Caroline Aherne's writing exposed the comedy in the more mundane events of family life.

The dysfunctional Royle family, from the comedy series of the same name she created, drew heavily on her own childhood and the people she met while she was growing up.

Starting her career in stand-up, she quickly developed as both a writer and performer.

All this was while she battled recurring ill health, depression and alcoholism.

Caroline Mary Aherne was born in Ealing, west London, on 24 December 1963, the daughter of Irish immigrants.

By the time she was three, her father Bert, a railway labourer, had moved the family to live in the Wythenshawe district of Manchester.
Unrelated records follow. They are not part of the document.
-- pv_equiv track=rewrite | github.com/hzhan11/signally | backend/api/v1/highlights.py | _find_prev_trading_date
-- ===== SOURCE A (Python) =====
-- from typing import Optional, List, Dict, Any, Union
--
-- def _find_prev_trading_date(trading_dates_sorted: List[str], date_str: str) -> Optional[str]:
--     prev = None
--     for d in trading_dates_sorted:
--         if d < date_str:
--             prev = d
--         elif d >= date_str:
--             break
--     return prev
-- ===== SOURCE B (Python) =====
-- from bisect import bisect_left
-- from typing import Optional, List
--
-- def _find_prev_trading_date(trading_dates_sorted: List[str], date_str: str) -> Optional[str]:
--     idx = bisect_left(trading_dates_sorted, date_str)
--     return trading_dates_sorted[idx - 1] if idx else None
-- ===== Notes on version B (the rewrite author's own statement) =====
-- stated objective: alternative
-- what changed: Replaces A's linear early-breaking scan by bisect_left binary search (O(log n) comparisons on the sorted lists the function is specified for; a timing run's random inputs fall outside Pre_, so no speed is claimed).
-- outside the precondition, e.g. on _find_prev_trading_date(['b', 'a'], 'b'): A returns None, B returns 'a'
import Mathlib
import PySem

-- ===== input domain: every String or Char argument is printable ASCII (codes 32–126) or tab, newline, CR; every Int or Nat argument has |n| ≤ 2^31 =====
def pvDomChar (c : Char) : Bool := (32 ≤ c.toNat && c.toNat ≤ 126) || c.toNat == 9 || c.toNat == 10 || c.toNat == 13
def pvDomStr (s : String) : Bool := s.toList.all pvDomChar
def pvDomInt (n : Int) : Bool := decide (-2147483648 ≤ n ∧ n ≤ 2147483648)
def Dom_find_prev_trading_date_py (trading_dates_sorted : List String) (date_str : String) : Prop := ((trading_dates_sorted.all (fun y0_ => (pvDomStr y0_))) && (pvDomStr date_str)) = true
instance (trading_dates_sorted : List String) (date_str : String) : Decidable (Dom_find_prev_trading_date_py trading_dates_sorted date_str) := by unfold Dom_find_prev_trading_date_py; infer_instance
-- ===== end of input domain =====

-- B replaces A's linear early-breaking scan by bisect_left binary search, exact on lists partitioned w.r.t. date_str (Pre_).

-- ===== PORT A =====
-- loop: prev starts as None; each d < date_str updates prev; the first d >= date_str breaks
def find_prev_trading_date_loop (date_str : String) : List String → Option String → Option String
  | [], prev => prev
  | d :: rest, prev =>
    if d < date_str then find_prev_trading_date_loop date_str rest (some d)
    else if date_str ≤ d then prev
    else find_prev_trading_date_loop date_str rest prev

def find_prev_trading_date_py (trading_dates_sorted : List String) (date_str : String) : Option String :=
  find_prev_trading_date_loop date_str trading_dates_sorted none

-- ===== PORT B =====
-- idx = bisect_left(trading_dates_sorted, date_str); trading_dates_sorted[idx-1] if idx else None
-- (0 < idx ≤ len, so getD at idx-1 is exact for Python's indexing here)
def find_prev_trading_date_py_alt (trading_dates_sorted : List String) (date_str : String) : Option String :=
  let idx := PySem.List.bisectLeft trading_dates_sorted date_str
  if idx ≠ 0 then some (trading_dates_sorted.getD (idx - 1) "") else none

-- ===== PRECONDITION & SPEC =====
-- Pre_ is bisection's contract, implied by the sortedness the parameter name announces: the list is
-- PARTITIONED with respect to date_str — no element < date_str occurs after an element ≥ date_str
-- (written over toList so the condition evaluates by decide; String < is the same order,
-- String.lt_iff_toList_lt). On a list unsorted at that boundary A's early-break value is an artefact
-- of scan order and binary search legitimately differs (see claim cites); nothing is claimed there.
def Pre_find_prev_trading_date_py (trading_dates_sorted : List String) (date_str : String) : Prop :=
  List.Pairwise (fun p q => q.toList < date_str.toList → p.toList < date_str.toList) trading_dates_sorted
instance (trading_dates_sorted : List String) (date_str : String) : Decidable (Pre_find_prev_trading_date_py trading_dates_sorted date_str) := by unfold Pre_find_prev_trading_date_py; infer_instance

def pvWitness_find_prev_trading_date_py : List String × String :=
  (["2024-01-02", "2024-01-03", "2024-01-03", "2024-01-05"], "2024-01-04")

def Spec_find_prev_trading_date_py (trading_dates_sorted : List String) (date_str : String) (out : Option String) : Prop := out = find_prev_trading_date_py_alt trading_dates_sorted date_str
instance (trading_dates_sorted : List String) (date_str : String) (out : Option String) : Decidable (Spec_find_prev_trading_date_py trading_dates_sorted date_str out) := by unfold Spec_find_prev_trading_date_py; infer_instance

-- ===== CLAIM (what is proved, stated in full; the proofs are below) =====
def Claim_equal_find_prev_trading_date_py : Prop := ∀ (trading_dates_sorted : List String) (date_str : String), Dom_find_prev_trading_date_py trading_dates_sorted date_str → Pre_find_prev_trading_date_py trading_dates_sorted date_str → Spec_find_prev_trading_date_py trading_dates_sorted date_str (find_prev_trading_date_py trading_dates_sorted date_str)

-- ===== LEMMAS AND PROOFS =====

theorem tw_le {A : Type} (p : A → Bool) (l : List A) : (l.takeWhile p).length ≤ l.length :=
  (List.takeWhile_prefix p).length_le

-- maximality of takeWhile: the first element after the prefix fails p
theorem tw_max {A : Type} (p : A → Bool) (l : List A) (h : (l.takeWhile p).length < l.length) :
    p (l[(l.takeWhile p).length]'h) = false := by
  induction l with
  | nil => simp at h
  | cons a t ih =>
    by_cases hp : p a
    · simp only [List.takeWhile_cons, if_pos hp, List.length_cons] at h ⊢
      simpa using ih (by omega)
    · simp only [List.takeWhile_cons, if_neg hp, List.length_nil] at h ⊢
      simpa using hp

-- A's loop is: last element of the strict-< prefix (or the initial accumulator)
theorem find_prev_trading_date_loop_eq (date_str : String) (xs : List String) (prev : Option String) :
    find_prev_trading_date_loop date_str xs prev =
      ((xs.takeWhile (fun d => d < date_str)).getLast?).elim prev some := by
  induction xs generalizing prev with
  | nil => rfl
  | cons d rest ih =>
    simp only [find_prev_trading_date_loop, List.takeWhile_cons]
    by_cases h : d < date_str
    · rw [if_pos h, if_pos (decide_eq_true h), ih, List.getLast?_cons]
      cases (rest.takeWhile (fun d => decide (d < date_str))).getLast? <;> rfl
    · rw [if_neg h, if_pos (le_of_not_gt h), if_neg (by simp only [decide_eq_true_eq]; exact h)]
      rfl

-- On a list partitioned with respect to x, index i holds a value < x iff i lies inside the strict-< prefix
theorem sorted_lt_iff (a : List String) (x : String)
    (hs : List.Pairwise (fun p q => q < x → p < x) a) (i : Nat) (hi : i < a.length) :
    (a[i]'hi < x ↔ i < (a.takeWhile (fun d => d < x)).length) := by
  constructor
  · intro hlt
    by_contra hge
    push_neg at hge
    have hklt : (a.takeWhile (fun d => decide (d < x))).length < a.length := lt_of_le_of_lt hge hi
    have hnot : ¬ (a[(a.takeWhile (fun d => decide (d < x))).length] < x) := by
      simpa using tw_max (fun d => decide (d < x)) a hklt
    rcases Nat.lt_or_ge (a.takeWhile (fun d => decide (d < x))).length i with hki | hki
    · exact hnot (List.pairwise_iff_getElem.mp hs _ _ hklt hi hki hlt)
    · have heq : (a.takeWhile (fun d => decide (d < x))).length = i := Nat.le_antisymm hge hki
      subst heq
      exact hnot hlt
  · intro hik
    have hgt : (a.takeWhile (fun d => d < x))[i]'(by omega) = a[i] :=
      List.IsPrefix.getElem (List.takeWhile_prefix _) _
    have hmem : (a.takeWhile (fun d => d < x))[i]'(by omega) ∈ a.takeWhile (fun d => d < x) :=
      List.getElem_mem _
    have hp := List.mem_takeWhile_imp hmem
    simp only [decide_eq_true_eq] at hp
    rw [hgt] at hp
    exact hp

-- the bisect loop, on a sorted list, closes in on the length of the strict-< prefix
theorem bisectLeftLoop_eq (a : List String) (x : String)
    (hs : List.Pairwise (fun p q => q < x → p < x) a) (fuel lo hi : Nat)
    (hf : hi - lo ≤ fuel)
    (hlo : lo ≤ (a.takeWhile (fun d => d < x)).length)
    (hhi : (a.takeWhile (fun d => d < x)).length ≤ hi) (hlen : hi ≤ a.length) :
    PySem.List.bisectLeftLoop a x fuel lo hi = (a.takeWhile (fun d => d < x)).length := by
  induction fuel generalizing lo hi with
  | zero =>
    simp only [PySem.List.bisectLeftLoop]
    omega
  | succ n ih =>
    simp only [PySem.List.bisectLeftLoop]
    by_cases h : lo < hi
    · rw [if_pos h]
      have hmidlt : (lo + hi) / 2 < a.length := by omega
      rw [List.getElem?_eq_getElem hmidlt]
      dsimp only
      by_cases hm : a[(lo + hi) / 2]'hmidlt < x
      · rw [if_pos hm]
        have hmk := (sorted_lt_iff a x hs _ hmidlt).mp hm
        exact ih _ _ (by omega) (by omega) hhi hlen
      · rw [if_neg hm]
        have hmk : ¬ ((lo + hi) / 2 < (a.takeWhile (fun d => d < x)).length) :=
          fun hc => hm ((sorted_lt_iff a x hs _ hmidlt).mpr hc)
        exact ih _ _ (by omega) hlo (by omega) (by omega)
    · rw [if_neg h]
      omega

theorem bisectLeft_str_eq (a : List String) (x : String)
    (hs : List.Pairwise (fun p q => q < x → p < x) a) :
    PySem.List.bisectLeft a x = (a.takeWhile (fun d => d < x)).length :=
  bisectLeftLoop_eq a x hs a.length 0 a.length (by omega) (by omega) (tw_le _ a) (le_refl _)

-- ===== VERDICT (by name: the statement is the Claim_ definition above) =====
theorem find_prev_trading_date_py_spec : Claim_equal_find_prev_trading_date_py := by
  intro xs s _ hpre
  have hs : List.Pairwise (fun p q : String => q < s → p < s) xs :=
    hpre.imp (fun h hq => String.lt_iff_toList_lt.mpr (h (String.lt_iff_toList_lt.mp hq)))
  unfold Spec_find_prev_trading_date_py find_prev_trading_date_py find_prev_trading_date_py_alt
  rw [find_prev_trading_date_loop_eq]
  set k := (xs.takeWhile (fun d => d < s)).length with hk
  have hkle : k ≤ xs.length := by rw [hk]; exact tw_le _ xs
  simp only [bisectLeft_str_eq xs s hs, ← hk]
  have hpref := List.takeWhile_prefix (p := fun d => decide (d < s)) (l := xs)
  by_cases hk0 : k = 0
  · have h1 : xs.takeWhile (fun d => d < s) = [] := List.eq_nil_of_length_eq_zero hk0
    rw [h1, if_neg (by omega)]
    rfl
  · have hlast : (xs.takeWhile (fun d => d < s)).getLast? =
        some ((xs.takeWhile (fun d => d < s))[k - 1]'(by omega)) := by
      rw [List.getLast?_eq_getElem?, List.getElem?_eq_getElem (by omega)]
    have hgeteq : (xs.takeWhile (fun d => d < s))[k - 1]'(by omega) = xs[k - 1]'(by omega) :=
      List.IsPrefix.getElem hpref _
    rw [hlast, hgeteq, if_pos hk0, List.getD_eq_getElem xs "" (show k - 1 < xs.length by omega)]
    rfl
Her father was an alcoholic and her family struggled to make ends meet.

Image caption,

Dancer Wayne Sleep with Mrs Merton

Aherne battled ill health from an early age. Both she and her older brother, Patrick, were born with a rare cancer of the retina.

When she was four, the local Catholic church raised money to send the two children to Lourdes.

However, her mother Maureen decided to put her faith in St Bartholomew's Hospital in London and took Aherne and her brother there for regular treatment.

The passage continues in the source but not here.